• _Task goal_: Reproduce word for word the lines between those holding "-- inner 'for i" and "fuel rest d'", inclusive, and nothing else from the data below.
[[ Dataset extract open ]]
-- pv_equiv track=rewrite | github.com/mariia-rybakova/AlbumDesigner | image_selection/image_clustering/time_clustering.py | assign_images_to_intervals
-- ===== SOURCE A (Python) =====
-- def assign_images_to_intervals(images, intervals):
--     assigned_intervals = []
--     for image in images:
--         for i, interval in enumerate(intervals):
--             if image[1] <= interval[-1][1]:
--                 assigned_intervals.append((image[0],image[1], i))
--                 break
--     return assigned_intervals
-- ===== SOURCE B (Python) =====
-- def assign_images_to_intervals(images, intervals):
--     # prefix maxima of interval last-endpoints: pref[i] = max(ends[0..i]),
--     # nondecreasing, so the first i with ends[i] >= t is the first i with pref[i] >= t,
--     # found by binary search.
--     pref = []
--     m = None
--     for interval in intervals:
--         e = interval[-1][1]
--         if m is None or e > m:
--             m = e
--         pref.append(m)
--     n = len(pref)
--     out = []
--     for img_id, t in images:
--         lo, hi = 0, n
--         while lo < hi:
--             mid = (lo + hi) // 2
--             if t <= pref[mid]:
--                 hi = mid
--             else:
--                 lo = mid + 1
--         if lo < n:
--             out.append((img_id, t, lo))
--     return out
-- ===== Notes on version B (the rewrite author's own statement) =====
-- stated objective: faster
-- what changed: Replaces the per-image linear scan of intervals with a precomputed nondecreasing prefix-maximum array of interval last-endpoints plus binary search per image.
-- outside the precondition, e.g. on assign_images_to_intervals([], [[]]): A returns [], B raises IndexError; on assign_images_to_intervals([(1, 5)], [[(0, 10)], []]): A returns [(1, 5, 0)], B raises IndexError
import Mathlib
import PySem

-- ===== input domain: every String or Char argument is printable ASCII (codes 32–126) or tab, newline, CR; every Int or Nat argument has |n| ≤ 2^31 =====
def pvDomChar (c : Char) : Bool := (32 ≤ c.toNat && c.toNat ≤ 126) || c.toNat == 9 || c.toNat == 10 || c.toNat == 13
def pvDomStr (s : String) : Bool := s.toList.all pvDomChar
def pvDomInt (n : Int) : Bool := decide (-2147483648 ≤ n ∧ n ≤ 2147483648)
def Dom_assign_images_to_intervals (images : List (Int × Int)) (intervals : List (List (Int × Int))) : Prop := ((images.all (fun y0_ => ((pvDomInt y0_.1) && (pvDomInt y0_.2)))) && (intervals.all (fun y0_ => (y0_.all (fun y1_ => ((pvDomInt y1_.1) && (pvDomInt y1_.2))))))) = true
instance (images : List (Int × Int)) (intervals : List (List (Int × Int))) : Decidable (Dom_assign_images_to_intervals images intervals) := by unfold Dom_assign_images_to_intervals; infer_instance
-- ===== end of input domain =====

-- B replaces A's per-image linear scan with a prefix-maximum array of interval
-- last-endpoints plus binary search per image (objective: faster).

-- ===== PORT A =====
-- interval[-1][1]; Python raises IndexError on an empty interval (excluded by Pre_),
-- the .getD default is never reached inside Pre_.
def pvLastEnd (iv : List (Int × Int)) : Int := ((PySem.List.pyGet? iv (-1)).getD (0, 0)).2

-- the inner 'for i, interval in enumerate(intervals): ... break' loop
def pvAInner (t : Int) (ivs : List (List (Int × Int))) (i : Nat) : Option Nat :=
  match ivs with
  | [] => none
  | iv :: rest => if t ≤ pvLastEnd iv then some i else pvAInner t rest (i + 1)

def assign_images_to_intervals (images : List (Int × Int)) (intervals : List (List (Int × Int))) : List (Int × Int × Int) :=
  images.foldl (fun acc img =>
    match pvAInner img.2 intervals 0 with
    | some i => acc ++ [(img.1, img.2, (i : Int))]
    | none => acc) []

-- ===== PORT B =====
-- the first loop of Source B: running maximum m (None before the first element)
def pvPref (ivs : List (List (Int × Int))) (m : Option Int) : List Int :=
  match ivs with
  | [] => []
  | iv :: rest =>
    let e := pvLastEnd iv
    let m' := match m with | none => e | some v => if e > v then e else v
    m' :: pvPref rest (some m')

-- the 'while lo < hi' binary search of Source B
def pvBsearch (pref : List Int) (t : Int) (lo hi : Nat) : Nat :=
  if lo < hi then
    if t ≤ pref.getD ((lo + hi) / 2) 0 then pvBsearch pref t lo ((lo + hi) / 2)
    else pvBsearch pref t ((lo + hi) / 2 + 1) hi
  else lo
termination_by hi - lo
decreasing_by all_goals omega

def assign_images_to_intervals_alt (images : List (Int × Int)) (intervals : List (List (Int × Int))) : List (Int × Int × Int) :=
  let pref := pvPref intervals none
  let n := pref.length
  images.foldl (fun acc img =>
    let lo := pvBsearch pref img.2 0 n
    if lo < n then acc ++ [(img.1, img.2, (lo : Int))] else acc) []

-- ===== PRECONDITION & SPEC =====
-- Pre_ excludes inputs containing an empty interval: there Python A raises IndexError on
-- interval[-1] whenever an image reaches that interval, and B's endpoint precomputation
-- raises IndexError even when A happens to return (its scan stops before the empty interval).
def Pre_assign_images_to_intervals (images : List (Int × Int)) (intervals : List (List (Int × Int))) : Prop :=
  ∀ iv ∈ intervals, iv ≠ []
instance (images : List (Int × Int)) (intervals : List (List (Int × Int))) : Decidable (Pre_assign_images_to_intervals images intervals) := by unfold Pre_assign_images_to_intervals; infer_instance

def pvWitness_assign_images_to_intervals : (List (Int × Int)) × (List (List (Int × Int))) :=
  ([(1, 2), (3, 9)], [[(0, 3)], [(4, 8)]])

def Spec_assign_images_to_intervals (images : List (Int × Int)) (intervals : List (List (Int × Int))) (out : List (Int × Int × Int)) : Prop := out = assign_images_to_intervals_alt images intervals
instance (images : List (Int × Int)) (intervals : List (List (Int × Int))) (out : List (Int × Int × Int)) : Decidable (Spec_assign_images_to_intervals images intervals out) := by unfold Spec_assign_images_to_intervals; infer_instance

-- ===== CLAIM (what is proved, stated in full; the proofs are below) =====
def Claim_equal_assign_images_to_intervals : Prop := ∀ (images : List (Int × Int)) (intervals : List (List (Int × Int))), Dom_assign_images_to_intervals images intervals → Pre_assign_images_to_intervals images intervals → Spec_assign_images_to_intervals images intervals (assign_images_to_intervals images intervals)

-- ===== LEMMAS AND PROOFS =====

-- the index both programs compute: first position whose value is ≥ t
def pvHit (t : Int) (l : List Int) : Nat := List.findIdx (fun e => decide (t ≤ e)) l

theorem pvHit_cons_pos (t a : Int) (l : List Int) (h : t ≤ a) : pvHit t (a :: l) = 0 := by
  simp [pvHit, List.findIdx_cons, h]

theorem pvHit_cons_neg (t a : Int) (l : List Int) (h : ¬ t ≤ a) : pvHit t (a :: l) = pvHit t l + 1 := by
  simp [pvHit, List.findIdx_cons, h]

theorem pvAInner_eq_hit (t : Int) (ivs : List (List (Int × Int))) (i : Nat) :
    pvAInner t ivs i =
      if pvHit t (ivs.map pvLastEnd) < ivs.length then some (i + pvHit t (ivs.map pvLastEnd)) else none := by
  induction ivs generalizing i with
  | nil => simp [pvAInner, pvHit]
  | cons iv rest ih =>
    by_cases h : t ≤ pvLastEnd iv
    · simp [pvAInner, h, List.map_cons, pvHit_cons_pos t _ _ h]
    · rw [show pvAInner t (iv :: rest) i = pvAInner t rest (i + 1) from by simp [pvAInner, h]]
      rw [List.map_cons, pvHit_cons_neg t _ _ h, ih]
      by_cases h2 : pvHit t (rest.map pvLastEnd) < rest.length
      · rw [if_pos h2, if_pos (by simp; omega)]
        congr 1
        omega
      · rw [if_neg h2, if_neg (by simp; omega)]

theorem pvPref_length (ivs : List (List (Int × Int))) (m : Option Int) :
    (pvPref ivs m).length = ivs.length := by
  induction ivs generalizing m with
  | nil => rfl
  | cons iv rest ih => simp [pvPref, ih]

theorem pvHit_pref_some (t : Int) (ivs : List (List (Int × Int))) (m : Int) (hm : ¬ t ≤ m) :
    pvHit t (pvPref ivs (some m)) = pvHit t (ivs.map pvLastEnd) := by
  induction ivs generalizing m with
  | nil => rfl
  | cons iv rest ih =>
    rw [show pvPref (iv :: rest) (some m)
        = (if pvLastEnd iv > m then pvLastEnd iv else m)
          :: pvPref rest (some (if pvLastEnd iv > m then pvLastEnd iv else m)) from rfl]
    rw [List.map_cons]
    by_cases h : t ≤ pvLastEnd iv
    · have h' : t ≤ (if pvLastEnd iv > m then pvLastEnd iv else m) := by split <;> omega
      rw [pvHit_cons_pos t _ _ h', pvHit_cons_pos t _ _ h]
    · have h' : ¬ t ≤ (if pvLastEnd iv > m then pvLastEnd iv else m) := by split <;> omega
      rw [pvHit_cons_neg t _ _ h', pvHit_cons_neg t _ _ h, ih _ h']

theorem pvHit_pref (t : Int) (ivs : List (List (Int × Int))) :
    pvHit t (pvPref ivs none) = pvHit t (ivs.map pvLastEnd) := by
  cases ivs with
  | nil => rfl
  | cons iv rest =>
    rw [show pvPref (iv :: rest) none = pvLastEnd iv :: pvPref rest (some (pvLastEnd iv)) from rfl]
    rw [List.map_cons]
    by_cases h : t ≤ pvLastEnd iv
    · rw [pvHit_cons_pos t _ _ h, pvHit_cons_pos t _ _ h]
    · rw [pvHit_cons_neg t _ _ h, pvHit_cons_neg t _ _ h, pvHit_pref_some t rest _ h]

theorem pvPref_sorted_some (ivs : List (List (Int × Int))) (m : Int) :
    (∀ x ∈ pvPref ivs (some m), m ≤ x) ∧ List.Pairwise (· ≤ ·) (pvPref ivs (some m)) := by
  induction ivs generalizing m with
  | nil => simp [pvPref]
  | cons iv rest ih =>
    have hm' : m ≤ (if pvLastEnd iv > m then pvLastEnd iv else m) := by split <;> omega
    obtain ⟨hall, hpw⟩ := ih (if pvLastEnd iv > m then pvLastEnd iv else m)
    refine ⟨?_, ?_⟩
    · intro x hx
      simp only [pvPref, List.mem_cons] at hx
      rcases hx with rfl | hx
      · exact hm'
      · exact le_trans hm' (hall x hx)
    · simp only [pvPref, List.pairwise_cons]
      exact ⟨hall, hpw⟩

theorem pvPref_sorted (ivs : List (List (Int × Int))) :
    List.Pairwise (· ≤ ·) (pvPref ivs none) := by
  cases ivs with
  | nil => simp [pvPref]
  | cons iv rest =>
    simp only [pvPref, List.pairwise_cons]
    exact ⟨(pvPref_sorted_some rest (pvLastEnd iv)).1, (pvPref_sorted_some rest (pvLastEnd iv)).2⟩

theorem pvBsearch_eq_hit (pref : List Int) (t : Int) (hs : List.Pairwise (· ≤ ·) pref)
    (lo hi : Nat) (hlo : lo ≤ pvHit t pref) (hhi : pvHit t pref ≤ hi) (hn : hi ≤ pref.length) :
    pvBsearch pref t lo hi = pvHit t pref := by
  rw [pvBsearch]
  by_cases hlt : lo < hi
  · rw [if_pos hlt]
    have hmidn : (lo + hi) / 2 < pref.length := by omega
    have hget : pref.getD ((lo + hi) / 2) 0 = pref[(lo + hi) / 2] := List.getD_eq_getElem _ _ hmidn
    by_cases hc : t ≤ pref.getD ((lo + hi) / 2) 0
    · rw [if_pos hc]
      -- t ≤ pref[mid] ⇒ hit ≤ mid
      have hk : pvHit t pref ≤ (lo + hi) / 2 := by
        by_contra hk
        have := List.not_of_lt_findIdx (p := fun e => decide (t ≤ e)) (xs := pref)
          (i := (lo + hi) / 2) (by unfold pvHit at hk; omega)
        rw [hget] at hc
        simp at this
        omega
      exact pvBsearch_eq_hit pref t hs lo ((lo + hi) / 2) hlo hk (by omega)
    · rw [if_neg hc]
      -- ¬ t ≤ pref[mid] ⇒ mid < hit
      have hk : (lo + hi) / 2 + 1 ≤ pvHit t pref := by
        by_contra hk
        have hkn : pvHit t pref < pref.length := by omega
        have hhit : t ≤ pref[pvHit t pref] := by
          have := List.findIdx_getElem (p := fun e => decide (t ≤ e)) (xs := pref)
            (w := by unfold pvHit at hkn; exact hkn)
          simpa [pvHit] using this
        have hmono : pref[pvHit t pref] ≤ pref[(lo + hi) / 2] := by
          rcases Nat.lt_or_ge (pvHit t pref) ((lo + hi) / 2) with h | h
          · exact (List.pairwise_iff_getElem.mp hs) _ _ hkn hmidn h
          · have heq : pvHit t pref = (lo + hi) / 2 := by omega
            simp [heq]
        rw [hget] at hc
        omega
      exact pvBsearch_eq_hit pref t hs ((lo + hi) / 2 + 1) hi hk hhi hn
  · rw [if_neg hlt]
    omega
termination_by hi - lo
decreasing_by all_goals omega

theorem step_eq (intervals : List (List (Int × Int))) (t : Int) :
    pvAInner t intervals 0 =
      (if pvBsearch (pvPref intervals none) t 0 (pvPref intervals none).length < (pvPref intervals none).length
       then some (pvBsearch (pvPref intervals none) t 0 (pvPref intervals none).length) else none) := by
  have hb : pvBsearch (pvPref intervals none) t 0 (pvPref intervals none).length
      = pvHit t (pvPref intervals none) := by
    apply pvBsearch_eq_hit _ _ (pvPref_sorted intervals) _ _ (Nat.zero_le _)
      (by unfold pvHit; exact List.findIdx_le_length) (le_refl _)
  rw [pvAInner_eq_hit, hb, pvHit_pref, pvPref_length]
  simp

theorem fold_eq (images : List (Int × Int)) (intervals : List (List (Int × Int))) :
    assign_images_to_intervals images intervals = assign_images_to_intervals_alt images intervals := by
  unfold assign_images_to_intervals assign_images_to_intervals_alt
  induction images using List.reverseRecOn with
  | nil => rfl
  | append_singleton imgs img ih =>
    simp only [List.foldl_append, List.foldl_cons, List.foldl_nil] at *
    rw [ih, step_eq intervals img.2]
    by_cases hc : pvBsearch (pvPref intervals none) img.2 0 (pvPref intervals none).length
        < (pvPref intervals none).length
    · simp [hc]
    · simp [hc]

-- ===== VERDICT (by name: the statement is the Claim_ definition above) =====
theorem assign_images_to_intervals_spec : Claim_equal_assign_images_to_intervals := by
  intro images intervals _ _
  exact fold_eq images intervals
[[ Dataset extract closed ]]
[[ Dataset extract open ]]
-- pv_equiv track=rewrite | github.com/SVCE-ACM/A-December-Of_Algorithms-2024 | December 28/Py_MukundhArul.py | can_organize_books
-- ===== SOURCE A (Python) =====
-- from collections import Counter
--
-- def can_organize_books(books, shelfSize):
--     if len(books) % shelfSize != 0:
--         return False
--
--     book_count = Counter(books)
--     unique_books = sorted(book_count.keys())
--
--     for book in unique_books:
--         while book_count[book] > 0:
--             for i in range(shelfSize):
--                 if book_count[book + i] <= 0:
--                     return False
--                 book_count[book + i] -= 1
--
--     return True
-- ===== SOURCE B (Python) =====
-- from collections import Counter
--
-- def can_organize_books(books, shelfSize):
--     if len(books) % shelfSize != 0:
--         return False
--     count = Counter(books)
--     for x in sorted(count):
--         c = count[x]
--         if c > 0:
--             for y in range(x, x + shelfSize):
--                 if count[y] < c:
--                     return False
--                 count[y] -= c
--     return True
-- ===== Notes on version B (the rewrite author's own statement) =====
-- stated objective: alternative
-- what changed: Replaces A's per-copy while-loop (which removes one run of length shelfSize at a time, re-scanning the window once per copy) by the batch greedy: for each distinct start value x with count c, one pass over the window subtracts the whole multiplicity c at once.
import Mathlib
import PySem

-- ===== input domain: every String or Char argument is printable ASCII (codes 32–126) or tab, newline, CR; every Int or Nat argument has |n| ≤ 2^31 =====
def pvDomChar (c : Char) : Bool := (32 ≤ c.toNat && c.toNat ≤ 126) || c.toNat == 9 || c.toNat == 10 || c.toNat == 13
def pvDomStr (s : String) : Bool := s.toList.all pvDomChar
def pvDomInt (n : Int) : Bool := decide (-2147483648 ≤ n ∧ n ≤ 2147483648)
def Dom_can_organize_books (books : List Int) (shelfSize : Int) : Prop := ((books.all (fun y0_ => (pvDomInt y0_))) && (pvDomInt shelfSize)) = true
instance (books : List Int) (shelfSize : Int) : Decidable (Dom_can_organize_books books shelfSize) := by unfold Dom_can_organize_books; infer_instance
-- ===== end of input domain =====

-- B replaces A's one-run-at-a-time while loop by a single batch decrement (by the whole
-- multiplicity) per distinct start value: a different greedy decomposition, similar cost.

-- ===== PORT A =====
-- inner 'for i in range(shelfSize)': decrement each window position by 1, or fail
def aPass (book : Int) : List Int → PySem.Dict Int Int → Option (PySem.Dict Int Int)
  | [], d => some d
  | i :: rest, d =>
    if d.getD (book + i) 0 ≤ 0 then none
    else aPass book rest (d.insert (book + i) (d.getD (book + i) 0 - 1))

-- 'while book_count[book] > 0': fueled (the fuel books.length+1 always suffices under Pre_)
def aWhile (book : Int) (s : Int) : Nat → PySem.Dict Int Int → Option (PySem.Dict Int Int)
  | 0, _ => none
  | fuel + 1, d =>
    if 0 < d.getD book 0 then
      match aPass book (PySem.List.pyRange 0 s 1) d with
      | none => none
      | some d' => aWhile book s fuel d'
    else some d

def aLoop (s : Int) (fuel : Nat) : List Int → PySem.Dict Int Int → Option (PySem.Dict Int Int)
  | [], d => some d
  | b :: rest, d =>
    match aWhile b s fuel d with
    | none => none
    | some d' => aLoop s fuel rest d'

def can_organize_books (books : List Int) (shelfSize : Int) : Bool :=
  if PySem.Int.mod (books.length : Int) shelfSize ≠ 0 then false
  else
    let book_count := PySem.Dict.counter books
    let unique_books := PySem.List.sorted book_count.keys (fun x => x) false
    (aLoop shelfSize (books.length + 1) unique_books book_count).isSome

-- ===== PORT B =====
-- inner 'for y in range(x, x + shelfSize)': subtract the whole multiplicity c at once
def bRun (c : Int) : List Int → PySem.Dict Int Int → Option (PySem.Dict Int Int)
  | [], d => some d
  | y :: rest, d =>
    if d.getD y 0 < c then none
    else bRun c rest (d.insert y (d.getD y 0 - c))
[[ Dataset extract closed ]]
• _Output of the task_:
-- inner 'for i in range(shelfSize)': decrement each window position by 1, or fail
def aPass (book : Int) : List Int → PySem.Dict Int Int → Option (PySem.Dict Int Int)
  | [], d => some d
  | i :: rest, d =>
    if d.getD (book + i) 0 ≤ 0 then none
    else aPass book rest (d.insert (book + i) (d.getD (book + i) 0 - 1))

-- 'while book_count[book] > 0': fueled (the fuel books.length+1 always suffices under Pre_)
def aWhile (book : Int) (s : Int) : Nat → PySem.Dict Int Int → Option (PySem.Dict Int Int)
  | 0, _ => none
  | fuel + 1, d =>
    if 0 < d.getD book 0 then
      match aPass book (PySem.List.pyRange 0 s 1) d with
      | none => none
      | some d' => aWhile book s fuel d'
    else some d

def aLoop (s : Int) (fuel : Nat) : List Int → PySem.Dict Int Int → Option (PySem.Dict Int Int)
  | [], d => some d
  | b :: rest, d =>
    match aWhile b s fuel d with
    | none => none
    | some d' => aLoop s fuel rest d'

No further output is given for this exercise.